Regarding Painter's point that the hearing officer improperly admitted and considered the hearsay report of Dr. Powers, Painter concedes, in line with Government Code section 11513, that "hearsay evidence alone 'is insufficient to satisfy the requirement of due process of law.'" (Quoting and relying upon, in his brief, Gregory v. State Bd. of Control (1999) 73 Cal.App.4th 584, 597, italics added.) Here, the hearing officer did not base his findings solely on Dr. Powers's report. The hearing officer also considered the oral presentations of the relevant animal control officers, the photographs of the animals and their conditions, Painter's explanations, and the hearing officer's observation of the animals.
As for the issue of confronting Dr. Powers--assuming for the sake of argument that Painter has preserved this issue for appellate review--the hearing officer allowed Painter a full opportunity to dispute Dr. Powers's report. Furthermore, as noted in the previous section of this opinion, Painter does not have a right to full criminal procedures (which would include witness confrontation in person) in a post-seizure civil administrative hearing such as this one, so long as he is afforded due process of law, as Painter was here.
Painter contends that the County's photographs were not properly introduced or catalogued at the administrative hearing, and that the hearing officer declined to admit Painter's photographs into evidence.

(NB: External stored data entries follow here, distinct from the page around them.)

-- pv_equiv track=rewrite | github.com/repeale/fp-go | generators/generators.py | curry_func
-- ===== SOURCE A (Python) =====
-- def curry_func(n: int) -> str:
--     gen = ", ".join(f"T{i+1}" for i in range(n))
--     ret = " ".join(f"func(T{i+1})" for i in range(n)) + " R"
--
--     line = lambda x: x * "\t" + f"return func(t{x} T{x}) " + " ".join(f"func(T{i+1})" for i in range(x, n)) + " R {"
--
--     all_returns = "\n".join(line(i+1) for i in range(n))
--
--     function = (n+1) * "\t" + "return fn(" + ", ".join(f"t{i+1}" for i in range(n)) + ")"
--
--     all_closes = "\n".join(i * "\t" + "}" for i in range(n, 0, -1))
--
--     return f"""// Allow to transform a function that receives {n} params in a sequence of unary functions
-- func Curry{n}[{gen}, R any](fn func({gen}) R) {ret} {{
-- {all_returns}
-- {function}
-- {all_closes}
-- }}
-- """
-- ===== SOURCE B (Python) =====
-- def curry_func(n: int) -> str:
--     # Precompute the type fragments once, then build the nested return lines
--     # and the closing braces in ONE descending loop that maintains a running
--     # suffix string instead of re-joining range(x, n) for every line.
--     types = [f"T{i}" for i in range(1, n + 1)]
--     funcs = [f"func({t})" for t in types]
--
--     rets = []
--     closes = []
--     suffix = ""
--     for x in range(n, 0, -1):
--         rets.append("\t" * x + f"return func(t{x} T{x}) " + suffix + " R {")
--         closes.append("\t" * x + "}")
--         suffix = funcs[x - 1] if x == n else funcs[x - 1] + " " + suffix
--     rets.reverse()
--
--     gen = ", ".join(types)
--     lines = [
--         f"// Allow to transform a function that receives {n} params in a sequence of unary functions",
--         f"func Curry{n}[{gen}, R any](fn func({gen}) R) " + suffix + " R {",
--         "\n".join(rets),
--         "\t" * (n + 1) + "return fn(" + ", ".join(f"t{i}" for i in range(1, n + 1)) + ")",
--         "\n".join(closes),
--         "}",
--     ]
--     return "\n".join(lines) + "\n"
-- ===== Notes on version B (the rewrite author's own statement) =====
-- stated objective: alternative
-- what changed: A re-joins the func(T_i) fragments over range(x, n) for every nesting level (quadratic re-joining) and formats via an f-string template; B precomputes the fragments once, builds the return lines, closing braces and the signature's return-type suffix in a single descending loop that maintains a running suffix string, and joins a list of lines at the end.
import Mathlib
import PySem

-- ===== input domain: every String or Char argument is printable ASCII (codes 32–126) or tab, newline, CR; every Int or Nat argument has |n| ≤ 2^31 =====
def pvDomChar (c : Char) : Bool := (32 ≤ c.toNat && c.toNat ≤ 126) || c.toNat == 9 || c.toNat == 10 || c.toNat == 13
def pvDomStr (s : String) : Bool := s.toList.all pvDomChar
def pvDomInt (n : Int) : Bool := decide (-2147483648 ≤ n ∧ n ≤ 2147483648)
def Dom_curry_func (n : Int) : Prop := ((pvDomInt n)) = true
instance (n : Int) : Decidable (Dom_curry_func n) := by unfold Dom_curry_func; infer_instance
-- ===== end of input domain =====

-- B builds the nested return lines, closing braces and the signature's return-type suffix in one
-- descending loop maintaining a running suffix string, instead of A's per-level re-join over
-- range(x, n); objective: alternative decomposition (same output, not claimed faster).

-- x * "\t" (Python string repetition; empty for x ≤ 0, exact)
def pyTabs (x : Int) : String := String.ofList (List.replicate x.toNat '\t')

-- ===== PORT A =====
def curry_func (n : Int) : String :=
  let gen := PySem.Str.join ", " ((PySem.List.pyRange 0 n 1).map (fun i => "T" ++ PySem.Int.toStr (i+1)))
  let ret := PySem.Str.join " " ((PySem.List.pyRange 0 n 1).map (fun i => "func(T" ++ PySem.Int.toStr (i+1) ++ ")")) ++ " R"
  let line := fun (x : Int) =>
    pyTabs x ++ "return func(t" ++ PySem.Int.toStr x ++ " T" ++ PySem.Int.toStr x ++ ") " ++
      PySem.Str.join " " ((PySem.List.pyRange x n 1).map (fun i => "func(T" ++ PySem.Int.toStr (i+1) ++ ")")) ++ " R {"
  let all_returns := PySem.Str.join "\n" ((PySem.List.pyRange 0 n 1).map (fun i => line (i+1)))
  let function := pyTabs (n+1) ++ "return fn(" ++ PySem.Str.join ", " ((PySem.List.pyRange 0 n 1).map (fun i => "t" ++ PySem.Int.toStr (i+1))) ++ ")"
  let all_closes := PySem.Str.join "\n" ((PySem.List.pyRange n 0 (-1)).map (fun i => pyTabs i ++ "}"))
  "// Allow to transform a function that receives " ++ PySem.Int.toStr n ++
    " params in a sequence of unary functions\nfunc Curry" ++ PySem.Int.toStr n ++ "[" ++ gen ++
    ", R any](fn func(" ++ gen ++ ") R) " ++ ret ++ " {\n" ++ all_returns ++ "\n" ++ function ++
    "\n" ++ all_closes ++ "\n}\n"

-- ===== PORT B =====
-- the body of B's single descending loop (rets, closes, running suffix)
def curryAltStep (n : Int) (funcs : List String) (st : List String × List String × String) (x : Int) :
    List String × List String × String :=
  (st.1 ++ [pyTabs x ++ "return func(t" ++ PySem.Int.toStr x ++ " T" ++ PySem.Int.toStr x ++ ") " ++ st.2.2 ++ " R {"],
   st.2.1 ++ [pyTabs x ++ "}"],
   if x == n then PySem.List.pyGetD funcs (x-1) ""
   else PySem.List.pyGetD funcs (x-1) "" ++ " " ++ st.2.2)

def curry_func_alt (n : Int) : String :=
  let types := (PySem.List.pyRange 1 (n+1) 1).map (fun i => "T" ++ PySem.Int.toStr i)
  let funcs := types.map (fun t => "func(" ++ t ++ ")")
  let st := (PySem.List.pyRange n 0 (-1)).foldl (curryAltStep n funcs) ([], [], "")
  let rets := st.1.reverse
  let gen := PySem.Str.join ", " types
  let lines := [
    "// Allow to transform a function that receives " ++ PySem.Int.toStr n ++ " params in a sequence of unary functions",
    "func Curry" ++ PySem.Int.toStr n ++ "[" ++ gen ++ ", R any](fn func(" ++ gen ++ ") R) " ++ st.2.2 ++ " R {",
    PySem.Str.join "\n" rets,
    pyTabs (n+1) ++ "return fn(" ++ PySem.Str.join ", " ((PySem.List.pyRange 1 (n+1) 1).map (fun i => "t" ++ PySem.Int.toStr i)) ++ ")",
    PySem.Str.join "\n" st.2.1,
    "}"]
  PySem.Str.join "\n" lines ++ "\n"

-- ===== PRECONDITION & SPEC =====
def Spec_curry_func (n : Int) (out : String) : Prop := out = curry_func_alt n
instance (n : Int) (out : String) : Decidable (Spec_curry_func n out) := by unfold Spec_curry_func; infer_instance

-- ===== CLAIM (what is proved, stated in full; the proofs are below) =====
def Claim_equal_curry_func : Prop := ∀ (n : Int), Dom_curry_func n → Spec_curry_func n (curry_func n)

-- ===== LEMMAS AND PROOFS =====

theorem sjoin_nil (sep : String) : PySem.Str.join sep [] = "" := by
  apply String.ext; simp [PySem.Str.toList_join, PySem.Chars.join_nil]

theorem sjoin_singleton (sep a : String) : PySem.Str.join sep [a] = a := by
  apply String.ext; simp [PySem.Str.toList_join, PySem.Chars.join_singleton]

theorem sjoin_cons_cons (sep a b : String) (l : List String) :
    PySem.Str.join sep (a :: b :: l) = a ++ sep ++ PySem.Str.join sep (b :: l) := by
  apply String.ext; simp [PySem.Str.toList_join, PySem.Chars.join_cons_cons]

-- the two shifted index ranges produce the same fragment lists
theorem map_shift (f : Int → String) (n : Int) :
    (PySem.List.pyRange 0 n 1).map (fun i => f (i+1)) = (PySem.List.pyRange 1 (n+1) 1).map f := by
  simp only [PySem.List.pyRange_one, List.map_map]
  rw [show (n + 1 - 1) = n from by ring, show (n - 0) = n from by ring]
  apply List.map_congr_left
  intro k _
  simp only [Function.comp_apply]
  exact congrArg f (by ring)

theorem types_shift (n : Int) (pre : String) :
    (PySem.List.pyRange 1 (n+1) 1).map (fun i => pre ++ PySem.Int.toStr i)
      = (PySem.List.pyRange 0 n 1).map (fun i => pre ++ PySem.Int.toStr (i+1)) :=
  (map_shift (fun i => pre ++ PySem.Int.toStr i) n).symm

theorem funcs_eq (n : Int) :
    ((PySem.List.pyRange 1 (n+1) 1).map (fun i => "T" ++ PySem.Int.toStr i)).map (fun t => "func(" ++ t ++ ")")
      = (PySem.List.pyRange 0 n 1).map (fun i => "func(T" ++ PySem.Int.toStr (i+1) ++ ")") := by
  rw [types_shift]
  rw [List.map_map]
  apply List.map_congr_left
  intro k _
  simp only [Function.comp_apply]
  rw [show ("func(" : String) ++ ("T" ++ PySem.Int.toStr (k+1)) = ("func(" ++ "T") ++ PySem.Int.toStr (k+1) from (String.append_assoc).symm]
  rfl

theorem drop_funcs_eq (n : Int) {x : Int} (h0 : 0 ≤ x) (hx : x ≤ n) :
    ((PySem.List.pyRange 0 n 1).map (fun i => "func(T" ++ PySem.Int.toStr (i+1) ++ ")")).drop x.toNat
      = (PySem.List.pyRange x n 1).map (fun i => "func(T" ++ PySem.Int.toStr (i+1) ++ ")") := by
  rw [PySem.List.pyRange_one_append 0 x n h0 hx, List.map_append]
  apply List.drop_left'
  simp [PySem.List.length_pyRange_one]

-- invariant of B's descending loop: starting at level k with suffix = join of the dropped
-- fragments, it appends the return/close lines for levels k..1 and ends with the full join
theorem loop_inv (n : Int) (funcs : List String) (hlen : funcs.length = n.toNat) :
    ∀ (k : Nat), (k : Int) ≤ n → ∀ (r c : List String),
      (PySem.List.pyRange (k : Int) 0 (-1)).foldl (curryAltStep n funcs)
        (r, c, PySem.Str.join " " (funcs.drop k))
      = (r ++ ((PySem.List.pyRange (k : Int) 0 (-1)).map
            (fun i => pyTabs i ++ "return func(t" ++ PySem.Int.toStr i ++ " T" ++ PySem.Int.toStr i ++ ") "
                        ++ PySem.Str.join " " (funcs.drop i.toNat) ++ " R {")),
         c ++ ((PySem.List.pyRange (k : Int) 0 (-1)).map (fun i => pyTabs i ++ "}")),
         PySem.Str.join " " funcs) := by
  intro k
  induction k with
  | zero =>
    intro _ r c
    rw [PySem.List.pyRange_neg_one_eq_nil (by norm_num)]
    simp
  | succ k ih =>
    intro hk r c
    have hcons : PySem.List.pyRange ((k+1 : Nat) : Int) 0 (-1)
        = ((k+1 : Nat) : Int) :: PySem.List.pyRange (k : Int) 0 (-1) := by
      have := PySem.List.pyRange_neg_one_cons (a := ((k+1 : Nat) : Int)) (b := 0) (by positivity)
      rw [this]
      norm_num
    have hklt : k < funcs.length := by
      rw [hlen]; omega
    have hdropk : funcs.drop k = funcs[k] :: funcs.drop (k+1) := List.drop_eq_getElem_cons hklt
    have hget : PySem.List.pyGetD funcs (((k+1 : Nat) : Int) - 1) "" = funcs[k] := by
      have h1 : (((k+1 : Nat) : Int) - 1) = (k : Int) := by push_cast; ring
      rw [h1, PySem.List.pyGetD_of_nonneg funcs _ (by positivity)]
      simp [List.getD_eq_getElem?_getD, List.getElem?_eq_getElem hklt]
    have hsuffix : (if ((k+1 : Nat) : Int) == n then PySem.List.pyGetD funcs (((k+1 : Nat) : Int) - 1) ""
        else PySem.List.pyGetD funcs (((k+1 : Nat) : Int) - 1) "" ++ " " ++ PySem.Str.join " " (funcs.drop (k+1)))
        = PySem.Str.join " " (funcs.drop k) := by
      by_cases hn : ((k+1 : Nat) : Int) = n
      · have hdropnil : funcs.drop (k+1) = [] := by
          apply List.drop_eq_nil_of_le
          rw [hlen, ← hn]; simp
        simp only [hn, beq_self_eq_true, if_true, hdropk, hdropnil, sjoin_singleton]
        rw [hn] at hget
        rw [hget]
      · have hlt : k + 1 < funcs.length := by
          rw [hlen]; omega
        obtain ⟨b, l', hbl⟩ : ∃ b l', funcs.drop (k+1) = b :: l' := by
          have : funcs.drop (k+1) ≠ [] := by
            apply List.ne_nil_of_length_pos
            simp; omega
          cases h : funcs.drop (k+1) with
          | nil => exact absurd h this
          | cons b l' => exact ⟨b, l', rfl⟩
        simp only [beq_iff_eq, hn, if_false, hget, hdropk, hbl, sjoin_cons_cons]
    rw [hcons]
    simp only [List.foldl_cons]
    have hstep : curryAltStep n funcs (r, c, PySem.Str.join " " (funcs.drop (k+1))) ((k+1 : Nat) : Int)
        = (r ++ [pyTabs ((k+1 : Nat) : Int) ++ "return func(t" ++ PySem.Int.toStr ((k+1 : Nat) : Int)
                  ++ " T" ++ PySem.Int.toStr ((k+1 : Nat) : Int) ++ ") "
                  ++ PySem.Str.join " " (funcs.drop (k+1)) ++ " R {"],
           c ++ [pyTabs ((k+1 : Nat) : Int) ++ "}"],
           PySem.Str.join " " (funcs.drop k)) := by
      rw [curryAltStep]
      simp only [← hsuffix]
    rw [hstep, ih (by omega)]
    simp [List.append_assoc]

-- byte-for-byte equality of the two assemblies, over arbitrary fragment strings
theorem assemble (s g r ar fn cl : String) :
    "// Allow to transform a function that receives " ++ s ++
      " params in a sequence of unary functions\nfunc Curry" ++ s ++ "[" ++ g ++
      ", R any](fn func(" ++ g ++ ") R) " ++ (r ++ " R") ++ " {\n" ++ ar ++ "\n" ++ fn ++
      "\n" ++ cl ++ "\n}\n"
    = PySem.Str.join "\n"
        ["// Allow to transform a function that receives " ++ s ++ " params in a sequence of unary functions",
         "func Curry" ++ s ++ "[" ++ g ++ ", R any](fn func(" ++ g ++ ") R) " ++ r ++ " R {",
         ar, fn, cl, "}"] ++ "\n" := by
  rw [sjoin_cons_cons, sjoin_cons_cons, sjoin_cons_cons, sjoin_cons_cons, sjoin_cons_cons, sjoin_singleton]
  rw [show (" params in a sequence of unary functions\nfunc Curry" : String)
        = " params in a sequence of unary functions" ++ "\n" ++ "func Curry" from rfl]
  rw [show (" {\n" : String) = " {" ++ "\n" from rfl]
  rw [show ("\n}\n" : String) = "\n" ++ "}" ++ "\n" from rfl]
  rw [show (" R {" : String) = " R" ++ " {" from rfl]
  simp only [String.append_assoc]

-- ===== VERDICT (by name: the statement is the Claim_ definition above) =====
theorem curry_func_spec : Claim_equal_curry_func := by
  intro n _
  simp only [Spec_curry_func, curry_func, curry_func_alt]
  rw [funcs_eq, types_shift, types_shift]
  rcases le_or_gt 0 n with hn | hn
  · -- n ≥ 0 : apply the loop invariant at the top level
    have hlen : ((PySem.List.pyRange 0 n 1).map (fun i => "func(T" ++ PySem.Int.toStr (i+1) ++ ")")).length = n.toNat := by
      simp [PySem.List.length_pyRange_one]
    have hstart : ("" : String) = PySem.Str.join " "
        (((PySem.List.pyRange 0 n 1).map (fun i => "func(T" ++ PySem.Int.toStr (i+1) ++ ")")).drop n.toNat) := by
      rw [List.drop_eq_nil_of_le (by rw [hlen])]
      rw [sjoin_nil]
    have hne : ((n.toNat : Nat) : Int) = n := Int.toNat_of_nonneg hn
    have hinv := loop_inv n _ hlen n.toNat (by rw [hne]) [] []
    rw [hne] at hinv
    rw [hstart, hinv]
    simp only [List.nil_append]
    simp only [PySem.List.pyRange_neg_one_eq_reverse, zero_add, List.map_reverse, List.reverse_reverse]
    have hA := (map_shift (fun x => pyTabs x ++ "return func(t" ++ PySem.Int.toStr x ++ " T" ++ PySem.Int.toStr x ++ ") "
        ++ PySem.Str.join " " ((PySem.List.pyRange x n 1).map (fun i => "func(T" ++ PySem.Int.toStr (i+1) ++ ")")) ++ " R {") n)
    rw [hA]
    have hrets : (PySem.List.pyRange 1 (n+1) 1).map
          (fun i => pyTabs i ++ "return func(t" ++ PySem.Int.toStr i ++ " T" ++ PySem.Int.toStr i ++ ") "
            ++ PySem.Str.join " " (((PySem.List.pyRange 0 n 1).map (fun j => "func(T" ++ PySem.Int.toStr (j+1) ++ ")")).drop i.toNat) ++ " R {")
        = (PySem.List.pyRange 1 (n+1) 1).map
          (fun x => pyTabs x ++ "return func(t" ++ PySem.Int.toStr x ++ " T" ++ PySem.Int.toStr x ++ ") "
            ++ PySem.Str.join " " ((PySem.List.pyRange x n 1).map (fun i => "func(T" ++ PySem.Int.toStr (i+1) ++ ")")) ++ " R {") := by
      apply List.map_congr_left
      intro i hi
      rw [PySem.List.mem_pyRange_one] at hi
      rw [drop_funcs_eq n (by omega) (by omega)]
    rw [hrets]
    exact assemble _ _ _ _ _ _
  · -- n < 0 : every range is empty
    rw [PySem.List.pyRange_one_eq_nil (by omega), PySem.List.pyRange_neg_one_eq_nil (by omega)]
    simp only [List.map_nil, List.foldl_nil, List.reverse_nil, sjoin_nil]
    exact assemble _ _ _ _ _ _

Painter has forfeited these points by not making these objections at the administrative hearing. Moreover, Painter's briefing does not contain citations to the record on the substance of these points. (See Weiss v. Brentwood Sav. & Loan Assn. (1970) 4 Cal.App.3d 738, 746-747; Cal. Rules of Court, rule 8.204(a)(1)(C).) In any event, the administrative record includes 28 photographs that Painter submitted at the hearing, as well as the hearing officer's remark to Painter that he (the officer) would "look at any pictures that [Painter] would like."

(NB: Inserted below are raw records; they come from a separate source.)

-- pv_equiv track=rewrite | github.com/pikalaw/algorithm | traveling_saleman_for_profit.py | max_profit_route
-- ===== SOURCE A (Python) =====
-- from collections import defaultdict
-- from typing import List, Dict
--
-- Matrix = List[List[int]]
--
-- def is_square_matrix(m: Matrix):
--   num_row = len(m)
--   for row_index, row in enumerate(m):
--     if len(row) != num_row:
--       return False
--   return True
--
-- class GainPath(object):
--   def __init__(self, city=None, gain=None):
--     self.next_city = city
--     self.gain = gain
--
--   def __repr__(self):
--     return '(next:{} gain:{})'.format(self.next_city, self.gain)
--
-- def construct_path(gain_paths: Dict[int, Dict[int, GainPath]], start_city: int):
--   path = [start_city]
--   time = 0
--   current_city = start_city
--   assert len(gain_paths) > 0
--   while time + 1 < len(gain_paths[0]):
--     next_city = gain_paths[current_city][time].next_city
--     path.append(next_city)
--     current_city = next_city
--     time += 1
--   return path
--
-- def max_profit_route(revenue: Matrix, travel_cost: Matrix):
--   assert len(revenue) == len(travel_cost)
--   assert is_square_matrix(travel_cost)
--   assert len(revenue) > 0
--
--   num_times = len(revenue[0])
--   num_cities = len(revenue)
--
--   gain_paths = defaultdict(lambda: defaultdict(GainPath))
--
--   # First round of dynamic programming..
--   for c in range(num_cities):
--     gain_paths[c][num_times - 1] = GainPath(
--         city=None, gain=revenue[c][num_times - 1])
--
--   for t in range(num_times - 2, -1, -1):
--     for c in range(num_cities):
--       gain = -99
--       for d in range(num_cities):
--         this_gain = revenue[c][t] + gain_paths[d][t+1].gain - travel_cost[c][d]
--         if this_gain > gain:
--           gain_paths[c][t] = GainPath(city=d, gain=this_gain)
--           gain = this_gain
--
--   # Construct the path.
--   i = 0
--   for j in range(i+1, len(gain_paths)):
--     if gain_paths[j][0].gain > gain_paths[i][0].gain:
--       i = j
--   return gain_paths[i][0].gain, construct_path(gain_paths, i)
-- ===== SOURCE B (Python) =====
-- def max_profit_route(revenue, travel_cost):
--     assert len(revenue) == len(travel_cost)
--     assert all(len(row) == len(travel_cost) for row in travel_cost)
--     assert len(revenue) > 0
--
--     num_times = len(revenue[0])
--     num_cities = len(revenue)
--
--     memo = {}
--
--     def best(c, t):
--         """Best (gain, next_city) starting at city c at time t, memoized."""
--         if (c, t) in memo:
--             return memo[(c, t)]
--         if t == num_times - 1:
--             res = (revenue[c][t], None)
--         else:
--             bg, bn = -99, None
--             for d in range(num_cities):
--                 g = revenue[c][t] + best(d, t + 1)[0] - travel_cost[c][d]
--                 if g > bg:
--                     bg, bn = g, d
--             res = (bg, bn)
--         memo[(c, t)] = res
--         return res
--
--     start = 0
--     for c in range(1, num_cities):
--         if best(c, 0)[0] > best(start, 0)[0]:
--             start = c
--
--     path = [start]
--     cur, t = start, 0
--     while t + 1 < num_times:
--         cur = best(cur, t)[1]
--         path.append(cur)
--         t += 1
--     return best(start, 0)[0], path
-- ===== Notes on version B (the rewrite author's own statement) =====
-- stated objective: alternative
-- what changed: B replaces A's iterative backward table-filling over a defaultdict-of-defaultdicts by a top-down memoized recursion best(c,t) -> (gain, next_city) evaluated on demand from the start-city argmax, with the path then reconstructed by following next_city pointers forward.
-- outside the precondition, e.g. on max_profit_route([[0, 0]], [[200]]): A returns (None, [0, None]), B returns (-99, [0, None])
import Mathlib
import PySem

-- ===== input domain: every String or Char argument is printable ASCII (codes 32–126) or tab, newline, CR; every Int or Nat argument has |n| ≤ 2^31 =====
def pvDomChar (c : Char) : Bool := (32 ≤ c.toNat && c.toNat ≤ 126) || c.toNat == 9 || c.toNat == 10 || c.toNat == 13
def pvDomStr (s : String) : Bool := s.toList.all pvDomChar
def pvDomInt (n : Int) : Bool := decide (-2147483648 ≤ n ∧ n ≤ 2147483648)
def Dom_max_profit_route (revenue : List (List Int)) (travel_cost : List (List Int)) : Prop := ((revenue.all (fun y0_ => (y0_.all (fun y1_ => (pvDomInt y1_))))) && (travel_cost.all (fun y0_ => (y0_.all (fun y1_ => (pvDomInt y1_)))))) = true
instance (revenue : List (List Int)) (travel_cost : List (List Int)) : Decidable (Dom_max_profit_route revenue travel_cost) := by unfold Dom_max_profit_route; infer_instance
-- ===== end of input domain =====

-- B replaces A's iterative backward table-filling over a defaultdict-of-defaultdicts by a
-- top-down memoized recursion best(c,t) -> (gain, next_city) evaluated on demand from the
-- start-city argmax, with the path reconstructed by following next_city pointers forward
-- (alternative decomposition, same asymptotic cost).


-- Python m[i][j] for the 0 ≤ i, j in range guaranteed by Pre_ (Python raises IndexError outside)
def pvGet2 (m : List (List Int)) (i j : Nat) : Int := (m.getD i []).getD j 0

-- ===== PORT A =====
-- inner 'for d in range(num_cities)' of A; state = (gain, gain_paths[c][t] as (next_city, gain));
-- 'gain_paths[d][t+1].gain' on an unset cell is None in Python (TypeError in the sum, excluded
-- by Pre_), ported as '.getD 0'
def pvStepA (revenue travel_cost : List (List Int)) (nxt : List (Option Int × Option Int))
    (t c : Nat) (st : Int × (Option Int × Option Int)) (d : Nat) : Int × (Option Int × Option Int) :=
  let thisGain := pvGet2 revenue c t + ((nxt.getD d ((none : Option Int), (none : Option Int))).2.getD 0)
                  - pvGet2 travel_cost c d
  if thisGain > st.1 then (thisGain, (some (d : Int), some thisGain)) else st

def pvInnerA (revenue travel_cost : List (List Int)) (nxt : List (Option Int × Option Int))
    (t c : Nat) : Int × (Option Int × Option Int) :=
  (List.range revenue.length).foldl (pvStepA revenue travel_cost nxt t c) (-99, (none, none))

-- gain_paths row at time num_times-1-k (k = 0 is the first DP round); defaultdict cell = (None, None)
def pvRowsA (revenue travel_cost : List (List Int)) : Nat → List (Option Int × Option Int)
  | 0 => (List.range revenue.length).map
      (fun c => ((none : Option Int), some (pvGet2 revenue c ((revenue.headD []).length - 1))))
  | k+1 => (List.range revenue.length).map
      (fun c => (pvInnerA revenue travel_cost (pvRowsA revenue travel_cost k)
                  ((revenue.headD []).length - 1 - (k+1)) c).2)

IV. Hearing Officer's Observation of the Horses
The hearing officer, on the date of the hearing, February 14, 2008, viewed the seized horses without Painter being present.
Assuming for the sake of argument the hearing officer erred in doing so, we would still not reverse. This is because the evidence was sufficient to support the horses' seizure and the hearing officer's findings, without the officer's observation of the horses; and the trial court noted this fact in denying Painter's petition for administrative mandate.
V. Judicial Bias
Finally, Painter claims the superior court judge was biased because the judge who denied his petition for writ of administrative mandate in April 2011, Judge Stephen H. Baker, was the same judge who had presided at Painter's plea bargain hearing of no contest to two misdemeanor counts in January 2011 (arising from this matter).
Painter has forfeited this claim on appeal because he never objected in the trial court to Judge Baker's deciding the petition for writ of administrative mandate. (Code Civ. Proc., § 170.6; see also 9 Witkin, Cal. Procedure, supra, Appeal, §§ 390, 391, pp. 448-450 [appellant may not induce alleged error].)*fn4
The judgment is affirmed.
We concur: NICHOLSON , Acting P. J. MURRAY , J.